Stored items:
- Opening Delimiter -
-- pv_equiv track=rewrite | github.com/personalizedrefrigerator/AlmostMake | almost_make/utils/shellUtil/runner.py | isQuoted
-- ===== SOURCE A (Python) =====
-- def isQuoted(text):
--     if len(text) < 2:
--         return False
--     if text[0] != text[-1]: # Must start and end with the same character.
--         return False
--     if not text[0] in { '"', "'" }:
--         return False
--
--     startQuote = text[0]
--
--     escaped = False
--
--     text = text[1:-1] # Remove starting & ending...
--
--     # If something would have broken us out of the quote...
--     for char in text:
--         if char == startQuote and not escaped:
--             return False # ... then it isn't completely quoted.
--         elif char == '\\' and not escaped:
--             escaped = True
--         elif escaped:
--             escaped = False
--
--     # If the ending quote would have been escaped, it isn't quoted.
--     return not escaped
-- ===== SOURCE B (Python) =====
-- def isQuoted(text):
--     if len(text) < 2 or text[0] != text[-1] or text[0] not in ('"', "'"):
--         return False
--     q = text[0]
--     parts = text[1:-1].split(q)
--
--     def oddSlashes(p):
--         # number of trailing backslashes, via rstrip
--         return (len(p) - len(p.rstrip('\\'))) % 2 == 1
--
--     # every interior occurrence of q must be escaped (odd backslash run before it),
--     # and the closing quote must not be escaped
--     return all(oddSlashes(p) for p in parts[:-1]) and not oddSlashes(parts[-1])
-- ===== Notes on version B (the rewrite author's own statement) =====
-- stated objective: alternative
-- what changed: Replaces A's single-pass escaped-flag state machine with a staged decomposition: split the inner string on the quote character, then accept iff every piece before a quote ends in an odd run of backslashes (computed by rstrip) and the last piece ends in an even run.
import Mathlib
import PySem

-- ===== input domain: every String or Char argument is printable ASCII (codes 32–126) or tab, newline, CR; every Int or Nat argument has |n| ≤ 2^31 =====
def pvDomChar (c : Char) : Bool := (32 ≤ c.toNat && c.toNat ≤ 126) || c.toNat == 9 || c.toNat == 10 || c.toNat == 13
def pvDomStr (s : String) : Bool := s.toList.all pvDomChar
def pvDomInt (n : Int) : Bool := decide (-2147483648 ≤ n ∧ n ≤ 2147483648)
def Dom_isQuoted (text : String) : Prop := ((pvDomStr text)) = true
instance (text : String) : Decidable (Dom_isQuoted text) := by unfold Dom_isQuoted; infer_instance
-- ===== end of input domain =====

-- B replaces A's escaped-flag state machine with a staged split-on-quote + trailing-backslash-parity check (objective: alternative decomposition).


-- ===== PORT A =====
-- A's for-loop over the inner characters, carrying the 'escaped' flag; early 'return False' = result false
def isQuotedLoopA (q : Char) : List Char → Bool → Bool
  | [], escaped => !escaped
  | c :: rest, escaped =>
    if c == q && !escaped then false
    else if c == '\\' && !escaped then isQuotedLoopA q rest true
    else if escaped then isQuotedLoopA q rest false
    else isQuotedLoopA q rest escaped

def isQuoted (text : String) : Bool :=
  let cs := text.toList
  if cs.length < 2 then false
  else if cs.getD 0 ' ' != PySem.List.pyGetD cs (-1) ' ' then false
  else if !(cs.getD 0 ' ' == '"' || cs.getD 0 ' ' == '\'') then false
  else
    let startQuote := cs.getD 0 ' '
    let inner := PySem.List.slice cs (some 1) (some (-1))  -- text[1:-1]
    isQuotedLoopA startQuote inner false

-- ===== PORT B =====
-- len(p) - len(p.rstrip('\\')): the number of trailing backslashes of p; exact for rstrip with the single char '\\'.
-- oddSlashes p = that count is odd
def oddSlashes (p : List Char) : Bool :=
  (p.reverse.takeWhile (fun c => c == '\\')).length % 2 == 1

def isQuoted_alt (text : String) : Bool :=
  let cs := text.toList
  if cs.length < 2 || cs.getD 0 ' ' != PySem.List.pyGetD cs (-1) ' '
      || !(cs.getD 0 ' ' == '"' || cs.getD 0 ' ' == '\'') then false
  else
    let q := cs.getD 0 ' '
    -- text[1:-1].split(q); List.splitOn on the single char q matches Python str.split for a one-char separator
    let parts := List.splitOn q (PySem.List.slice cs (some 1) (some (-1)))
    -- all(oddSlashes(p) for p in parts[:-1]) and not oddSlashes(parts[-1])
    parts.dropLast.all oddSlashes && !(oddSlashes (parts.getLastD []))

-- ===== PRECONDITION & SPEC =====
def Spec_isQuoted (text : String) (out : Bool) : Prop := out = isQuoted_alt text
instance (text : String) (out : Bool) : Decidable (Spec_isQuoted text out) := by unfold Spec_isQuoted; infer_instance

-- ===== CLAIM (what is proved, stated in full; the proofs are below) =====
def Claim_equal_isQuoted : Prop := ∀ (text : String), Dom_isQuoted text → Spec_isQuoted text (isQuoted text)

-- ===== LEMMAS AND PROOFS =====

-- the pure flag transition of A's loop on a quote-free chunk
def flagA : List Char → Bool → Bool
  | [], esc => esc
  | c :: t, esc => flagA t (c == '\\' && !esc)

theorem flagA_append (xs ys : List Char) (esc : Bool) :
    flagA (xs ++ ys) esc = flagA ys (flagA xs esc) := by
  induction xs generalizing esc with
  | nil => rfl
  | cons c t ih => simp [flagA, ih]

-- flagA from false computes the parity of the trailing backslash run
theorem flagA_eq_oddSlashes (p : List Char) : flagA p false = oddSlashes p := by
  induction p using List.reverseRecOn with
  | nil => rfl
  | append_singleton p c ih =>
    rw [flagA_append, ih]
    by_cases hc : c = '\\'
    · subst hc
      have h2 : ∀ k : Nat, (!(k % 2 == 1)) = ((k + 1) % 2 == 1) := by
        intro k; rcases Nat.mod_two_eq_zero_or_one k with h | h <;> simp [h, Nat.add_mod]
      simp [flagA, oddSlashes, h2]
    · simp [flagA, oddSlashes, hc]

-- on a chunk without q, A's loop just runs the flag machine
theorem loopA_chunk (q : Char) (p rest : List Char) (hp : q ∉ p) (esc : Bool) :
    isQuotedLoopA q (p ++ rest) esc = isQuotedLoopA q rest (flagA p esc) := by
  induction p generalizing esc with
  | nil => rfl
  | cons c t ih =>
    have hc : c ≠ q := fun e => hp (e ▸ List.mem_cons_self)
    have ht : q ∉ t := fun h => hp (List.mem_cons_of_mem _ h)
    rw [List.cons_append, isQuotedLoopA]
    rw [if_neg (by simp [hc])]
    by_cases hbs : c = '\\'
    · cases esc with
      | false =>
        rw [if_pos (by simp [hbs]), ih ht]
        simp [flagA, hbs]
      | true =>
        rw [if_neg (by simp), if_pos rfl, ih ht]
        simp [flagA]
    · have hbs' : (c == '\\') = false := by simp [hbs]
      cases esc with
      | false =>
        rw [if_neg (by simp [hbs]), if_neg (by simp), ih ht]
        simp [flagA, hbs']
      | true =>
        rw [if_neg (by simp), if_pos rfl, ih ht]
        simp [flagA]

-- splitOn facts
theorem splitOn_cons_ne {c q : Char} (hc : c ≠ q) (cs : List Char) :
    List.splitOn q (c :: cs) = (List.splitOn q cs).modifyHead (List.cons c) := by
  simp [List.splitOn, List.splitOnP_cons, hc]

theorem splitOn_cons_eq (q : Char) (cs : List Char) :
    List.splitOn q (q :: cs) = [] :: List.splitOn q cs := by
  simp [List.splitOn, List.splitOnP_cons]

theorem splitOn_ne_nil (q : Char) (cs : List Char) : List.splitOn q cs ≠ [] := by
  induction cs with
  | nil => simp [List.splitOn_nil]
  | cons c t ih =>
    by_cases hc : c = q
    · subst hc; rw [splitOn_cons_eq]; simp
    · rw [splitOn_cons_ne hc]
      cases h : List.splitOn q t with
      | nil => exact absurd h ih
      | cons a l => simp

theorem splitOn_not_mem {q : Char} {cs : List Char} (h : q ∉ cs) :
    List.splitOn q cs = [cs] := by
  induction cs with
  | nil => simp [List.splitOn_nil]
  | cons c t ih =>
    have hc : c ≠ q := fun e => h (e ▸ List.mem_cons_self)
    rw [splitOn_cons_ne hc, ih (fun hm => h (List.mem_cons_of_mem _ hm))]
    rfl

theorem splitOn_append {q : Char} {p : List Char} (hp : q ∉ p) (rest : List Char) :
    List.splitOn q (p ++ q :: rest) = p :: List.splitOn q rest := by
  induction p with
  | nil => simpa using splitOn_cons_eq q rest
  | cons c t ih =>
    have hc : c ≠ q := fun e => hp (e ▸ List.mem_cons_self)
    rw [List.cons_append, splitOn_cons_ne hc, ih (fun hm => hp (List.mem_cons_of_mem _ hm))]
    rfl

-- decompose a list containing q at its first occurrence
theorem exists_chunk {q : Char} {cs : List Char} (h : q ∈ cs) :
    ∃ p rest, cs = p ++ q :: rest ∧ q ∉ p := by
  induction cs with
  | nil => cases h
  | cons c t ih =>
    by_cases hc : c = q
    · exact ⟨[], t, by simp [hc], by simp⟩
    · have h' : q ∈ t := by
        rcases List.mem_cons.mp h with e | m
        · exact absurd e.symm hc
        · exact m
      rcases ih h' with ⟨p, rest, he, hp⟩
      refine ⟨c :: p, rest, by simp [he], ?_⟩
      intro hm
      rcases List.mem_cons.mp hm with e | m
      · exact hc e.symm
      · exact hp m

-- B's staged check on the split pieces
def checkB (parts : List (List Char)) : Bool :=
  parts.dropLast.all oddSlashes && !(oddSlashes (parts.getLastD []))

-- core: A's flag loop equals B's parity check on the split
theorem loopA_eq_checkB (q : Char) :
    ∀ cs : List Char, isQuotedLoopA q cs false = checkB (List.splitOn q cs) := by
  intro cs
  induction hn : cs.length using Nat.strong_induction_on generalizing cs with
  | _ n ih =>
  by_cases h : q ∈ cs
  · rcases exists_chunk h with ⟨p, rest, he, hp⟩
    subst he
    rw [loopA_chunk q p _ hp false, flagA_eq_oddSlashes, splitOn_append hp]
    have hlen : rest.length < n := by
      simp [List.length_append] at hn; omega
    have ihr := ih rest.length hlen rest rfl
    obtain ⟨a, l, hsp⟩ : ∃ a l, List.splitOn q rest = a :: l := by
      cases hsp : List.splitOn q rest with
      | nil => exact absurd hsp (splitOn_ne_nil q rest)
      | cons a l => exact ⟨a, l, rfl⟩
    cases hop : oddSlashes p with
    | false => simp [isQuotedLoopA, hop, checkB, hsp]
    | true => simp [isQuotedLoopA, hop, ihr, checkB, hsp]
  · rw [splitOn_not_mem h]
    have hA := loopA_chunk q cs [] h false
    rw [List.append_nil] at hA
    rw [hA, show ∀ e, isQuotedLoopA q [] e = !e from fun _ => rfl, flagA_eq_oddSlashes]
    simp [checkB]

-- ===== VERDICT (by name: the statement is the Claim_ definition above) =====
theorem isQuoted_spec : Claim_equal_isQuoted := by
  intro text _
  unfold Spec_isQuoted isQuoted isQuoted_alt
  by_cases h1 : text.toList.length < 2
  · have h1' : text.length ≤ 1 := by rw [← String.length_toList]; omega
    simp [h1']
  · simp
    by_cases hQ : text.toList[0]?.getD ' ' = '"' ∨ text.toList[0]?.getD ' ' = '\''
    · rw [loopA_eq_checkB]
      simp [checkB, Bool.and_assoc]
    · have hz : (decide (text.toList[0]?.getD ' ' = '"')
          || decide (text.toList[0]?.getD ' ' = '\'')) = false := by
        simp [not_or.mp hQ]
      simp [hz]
- Closing Delimiter -
[EXERCISE BRIEF] Scan the entries above for the line containing "else if c == '\\'", and copy it and all lines after it exactly, down to and including the line containing "isQuotedLoopA startQuote inner false".

[WRITTEN ANSWER]
    else if c == '\\' && !escaped then isQuotedLoopA q rest true
    else if escaped then isQuotedLoopA q rest false
    else isQuotedLoopA q rest escaped

def isQuoted (text : String) : Bool :=
  let cs := text.toList
  if cs.length < 2 then false
  else if cs.getD 0 ' ' != PySem.List.pyGetD cs (-1) ' ' then false
  else if !(cs.getD 0 ' ' == '"' || cs.getD 0 ' ' == '\'') then false
  else
    let startQuote := cs.getD 0 ' '
    let inner := PySem.List.slice cs (some 1) (some (-1))  -- text[1:-1]
    isQuotedLoopA startQuote inner false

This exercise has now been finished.